The time remaining in the quarter when the shot was attempted, typically displayed as minutes and seconds (e.g., 09:26).

result

Indicates whether the shot was successful, with "TRUE" for a made shot and "FALSE" for a missed shot

shot_type

Describes the type of shot attempted, such as a "2" for a two-point shot or "3" for a three-point shot

distance_ft

The distance in feet from the hoop to where the shot was taken

lead

Indicates whether the team was leading when the shot was attempted, with "TRUE" for a lead and "FALSE" for no lead

lebron_team_score

The team's score (in points) when the shot was taken

opponent_team_score

The opposing team's score (in points) when the shot was taken

opponent

The abbreviation for the opposing team (e.g., GSW for Golden State Warriors)

team

The abbreviation for LeBron James's team (e.g., LAL for Los Angeles Lakers)

season

The season in which the shots were taken, indicated as the year (e.g., 2023)

color

Represents the color code associated with the shot, which may indicate shot outcomes or other characteristics (e.g., "red" or "green")

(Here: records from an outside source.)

-- pv_equiv track=rewrite | github.com/kazamazza/pokerai | ml/etl/monker_manifest.py | parse_filename_sequence
-- ===== SOURCE A (Python) =====
-- from typing import List, Dict, Any
--
-- POS_NAMES = {
--     "UTG", "LJ", "HJ", "CO", "BTN", "SB", "BB", "EP", "MP", "BU"  # include common aliases
-- }
--
-- ACTION_NORMALIZE = {
--     "AI": "ALL_IN",
--     "Jam": "ALL_IN",
--     "Allin": "ALL_IN",
--     "Call": "CALL",
--     "Raise": "RAISE",
--     "Bet": "BET",
--     "Check": "CHECK",
--     "Cbet": "CBET",
--     "Donk": "DONK",
--     "Open": "OPEN",
--     "Limp": "LIMP",
--     "3Bet": "3BET",
--     "4Bet": "4BET",
--     "5Bet": "5BET",
--     "Fold": "FOLD",
-- }
--
-- def normalize_action(tok: str) -> str:
--     return ACTION_NORMALIZE.get(tok, tok)  # keep unknowns as-is
--
-- def parse_filename_sequence(stem: str) -> List[Dict[str, str]]:
--     """
--     Parse names like: UTG_AI_HJ_Call_CO_Call_BTN_Call_SB_Call_BB_Call
--     into: [{"pos":"UTG","action":"ALL_IN"}, {"pos":"HJ","action":"CALL"}, ...]
--     We assume tokens alternate as POS, ACTION, POS, ACTION, ...
--     If ACTION is missing after a POS, we record action=None.
--     """
--     toks = stem.split("_")
--     seq: List[Dict[str, str]] = []
--     i = 0
--     while i < len(toks):
--         pos = toks[i]
--         if pos not in POS_NAMES:
--             # Not a position? Just skip this token (robustness)
--             i += 1
--             continue
--         action = None
--         if i + 1 < len(toks) and toks[i + 1] not in POS_NAMES:
--             action = normalize_action(toks[i + 1])
--             i += 2
--         else:
--             i += 1
--         entry = {"pos": pos}
--         if action is not None:
--             entry["action"] = action
--         seq.append(entry)
--     return seq
-- ===== SOURCE B (Python) =====
-- from typing import List, Dict
--
-- POS_NAMES = {
--     "UTG", "LJ", "HJ", "CO", "BTN", "SB", "BB", "EP", "MP", "BU"
-- }
--
-- ACTION_NORMALIZE = {
--     "AI": "ALL_IN",
--     "Jam": "ALL_IN",
--     "Allin": "ALL_IN",
--     "Call": "CALL",
--     "Raise": "RAISE",
--     "Bet": "BET",
--     "Check": "CHECK",
--     "Cbet": "CBET",
--     "Donk": "DONK",
--     "Open": "OPEN",
--     "Limp": "LIMP",
--     "3Bet": "3BET",
--     "4Bet": "4BET",
--     "5Bet": "5BET",
--     "Fold": "FOLD",
-- }
--
-- def parse_filename_sequence(stem: str) -> List[Dict[str, str]]:
--     """Single forward pass with a pending-position accumulator (no index lookahead)."""
--     seq: List[Dict[str, str]] = []
--     pending = None
--     for tok in stem.split("_"):
--         if tok in POS_NAMES:
--             if pending is not None:
--                 seq.append({"pos": pending})
--             pending = tok
--         elif pending is not None:
--             seq.append({"pos": pending, "action": ACTION_NORMALIZE.get(tok, tok)})
--             pending = None
--     if pending is not None:
--         seq.append({"pos": pending})
--     return seq
-- ===== Notes on version B (the rewrite author's own statement) =====
-- stated objective: alternative
-- what changed: Replaced the index-jumping while-loop with lookahead (toks[i+1]) by a single for-loop over tokens that keeps a pending-position accumulator and emits entries on lookback, with a final flush.
import Mathlib
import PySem

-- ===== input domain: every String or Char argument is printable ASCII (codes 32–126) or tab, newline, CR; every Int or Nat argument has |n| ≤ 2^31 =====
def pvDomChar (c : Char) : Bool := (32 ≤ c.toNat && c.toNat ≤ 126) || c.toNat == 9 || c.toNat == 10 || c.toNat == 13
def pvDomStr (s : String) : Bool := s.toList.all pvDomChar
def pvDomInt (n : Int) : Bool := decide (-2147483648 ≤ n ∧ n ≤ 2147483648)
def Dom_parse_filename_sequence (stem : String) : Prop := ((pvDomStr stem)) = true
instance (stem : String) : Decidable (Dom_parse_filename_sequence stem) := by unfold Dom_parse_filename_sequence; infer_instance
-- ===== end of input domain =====

-- B replaces A's index-jumping while-loop (lookahead toks[i+1]) by a single fold with a
-- pending-position accumulator and a final flush; objective: alternative decomposition.

-- shared module-level constants (same module in both Pythons)
def POS_NAMES : PySem.Set String :=
  PySem.Set.ofList ["UTG", "LJ", "HJ", "CO", "BTN", "SB", "BB", "EP", "MP", "BU"]

def ACTION_NORMALIZE : PySem.Dict String String :=
  PySem.Dict.ofList [("AI", "ALL_IN"), ("Jam", "ALL_IN"), ("Allin", "ALL_IN"),
    ("Call", "CALL"), ("Raise", "RAISE"), ("Bet", "BET"), ("Check", "CHECK"),
    ("Cbet", "CBET"), ("Donk", "DONK"), ("Open", "OPEN"), ("Limp", "LIMP"),
    ("3Bet", "3BET"), ("4Bet", "4BET"), ("5Bet", "5BET"), ("Fold", "FOLD")]

def normalize_action (tok : String) : String := ACTION_NORMALIZE.getD tok tok

-- ===== PORT A =====
-- A's while-loop over index i, transcribed as recursion on the remaining tokens:
-- 'i += 1' drops one token, 'i += 2' drops two.
def parseLoopA : List String → List (List (String × String))
  | [] => []
  | pos :: rest =>
    if ¬ (POS_NAMES.contains pos) then parseLoopA rest
    else
      match rest with
      | nxt :: rest2 =>
        if ¬ (POS_NAMES.contains nxt) then
          [("pos", pos), ("action", normalize_action nxt)] :: parseLoopA rest2
        else
          [("pos", pos)] :: parseLoopA (nxt :: rest2)
      | [] => [("pos", pos)] :: parseLoopA []

def parse_filename_sequence (stem : String) : List (List (String × String)) :=
  parseLoopA ((PySem.Chars.splitOn stem.toList "_".toList).map String.ofList)

-- ===== PORT B =====
-- B's single fold: state = (emitted entries, pending position), then a final flush.
def stepB (st : List (List (String × String)) × Option String) (tok : String) :
    List (List (String × String)) × Option String :=
  if POS_NAMES.contains tok then
    match st.2 with
    | some p => (st.1 ++ [[("pos", p)]], some tok)
    | none => (st.1, some tok)
  else
    match st.2 with
    | some p => (st.1 ++ [[("pos", p), ("action", normalize_action tok)]], none)
    | none => (st.1, none)

def flushB (st : List (List (String × String)) × Option String) :
    List (List (String × String)) :=
  match st.2 with
  | some p => st.1 ++ [[("pos", p)]]
  | none => st.1

def parse_filename_sequence_alt (stem : String) : List (List (String × String)) :=
  flushB (((PySem.Chars.splitOn stem.toList "_".toList).map String.ofList).foldl stepB ([], none))

-- ===== PRECONDITION & SPEC =====
def Spec_parse_filename_sequence (stem : String) (out : List (List (String × String))) : Prop := out = parse_filename_sequence_alt stem
instance (stem : String) (out : List (List (String × String))) : Decidable (Spec_parse_filename_sequence stem out) := by unfold Spec_parse_filename_sequence; infer_instance

-- ===== CLAIM (what is proved, stated in full; the proofs are below) =====
def Claim_equal_parse_filename_sequence : Prop := ∀ (stem : String), Dom_parse_filename_sequence stem → Spec_parse_filename_sequence stem (parse_filename_sequence stem)

-- ===== LEMMAS AND PROOFS =====

-- Loop invariant, both pending states at once:
-- with no pending position, the fold-then-flush produces acc ++ parseLoopA toks;
-- with pending p (p a position name), it produces acc ++ parseLoopA (p :: toks).
theorem loop_inv (toks : List String) :
    (∀ acc, flushB (toks.foldl stepB (acc, none)) = acc ++ parseLoopA toks) ∧
    (∀ acc p, p ∈ POS_NAMES →
      flushB (toks.foldl stepB (acc, some p)) = acc ++ parseLoopA (p :: toks)) := by
  induction toks with
  | nil =>
    refine ⟨fun acc => by simp [flushB, parseLoopA], fun acc p hp => ?_⟩
    simp [flushB, parseLoopA, hp]
  | cons tok rest ih =>
    refine ⟨fun acc => ?_, fun acc p hp => ?_⟩
    · by_cases h : tok ∈ POS_NAMES
      · simpa [List.foldl_cons, stepB, h] using ih.2 acc tok h
      · simp only [List.foldl_cons, stepB, PySem.Set.contains_eq_listContains,
          List.contains_eq_mem, h, decide_false, Bool.false_eq_true,
          if_false]
        rw [ih.1 acc]
        rcases rest with _ | ⟨n2, r2⟩ <;> simp [parseLoopA, h]
    · by_cases h : tok ∈ POS_NAMES
      · have h2 := ih.2 (acc ++ [[("pos", p)]]) tok h
        simp only [List.foldl_cons, stepB, PySem.Set.contains_eq_listContains,
          List.contains_eq_mem, h, decide_true, if_pos] at h2 ⊢
        rw [h2]
        simp [parseLoopA, h, hp]
      · have h1 := ih.1 (acc ++ [[("pos", p), ("action", normalize_action tok)]])
        simp only [List.foldl_cons, stepB, PySem.Set.contains_eq_listContains,
          List.contains_eq_mem, h, decide_false, Bool.false_eq_true, if_false] at h1 ⊢
        rw [h1]
        by_cases hr : rest = [] <;> simp [parseLoopA, h, hp]

-- ===== VERDICT (by name: the statement is the Claim_ definition above) =====
theorem parse_filename_sequence_spec : Claim_equal_parse_filename_sequence := by
  intro stem _
  unfold Spec_parse_filename_sequence parse_filename_sequence parse_filename_sequence_alt
  exact ((loop_inv ((PySem.Chars.splitOn stem.toList "_".toList).map String.ofList)).1 []).symm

@source <https://www.kaggle.com/datasets/dhavalrupapara/nba-2023-player-shot-dataset>


logistic—function to perform logistic analysis and return the results to the user.

Description

logistic—function to perform logistic analysis and return the results to the user.

Usage

Logistic(
  data,
  colnum,
  numresamples,
  remove_VIF_greater_than,
  remove_ensemble_correlations_greater_than,
  save_all_trained_models = c("Y", "N"),
  save_all_plots = c("Y", "N"),
  how_to_handle_strings = c("0", "1"),
  do_you_have_new_data = c("Y", "N"),
  use_parallel = c("Y", "N"),
  train_amount,
  test_amount,
  validation_amount
)

Arguments

data

data can be a CSV file or within an R package, such as MASS::Pima.te

colnum

the column number with the logistic data

numresamples

the number of resamples

remove_VIF_greater_than

Removes features with VIGF value above the given amount (default = 5.00)

remove_ensemble_correlations_greater_than

Enter a number to remove correlations in the ensembles

save_all_trained_models

"Y" or "N". Places all the trained models in the Environment

save_all_plots

Options to save all plots

how_to_handle_strings

0: No strings, 1: Factor values

do_you_have_new_data

"Y" or "N". If "Y", then you will be asked for the new data

use_parallel

"Y" or "N" for parallel processing

train_amount

set the amount for the training data

test_amount

set the amount for the testing data

validation_amount

Set the amount for the validation data

Value

a real number


SAHeart data

Description

This is the South African heart disease data originally published in Elements of Statistical Learning, see https://rdrr.io/cran/ElemStatLearn/man/SAheart.html

Usage

SAHeart

Format

SAHeart

sbp

Systolic blood pressure

tobacco

cumulative tobacco (kg)

ldl

low density lipoprotein cholesterol

adiposity

a numeric vector

famhist

family history of heart disease, a factor with levels Absent Present

typea

type-A behavior

obesity

a numeric vector

alcohol

current alcohol consumption

age

age at onset

chd

response, coronary heart disease

Source

Rousseauw, J., du Plessis, J., Benade, A., Jordaan, P., Kotze, J. and Ferreira, J. (1983). Coronary risk factor screening in three rural communities, South African Medical Journal 64: 430–436.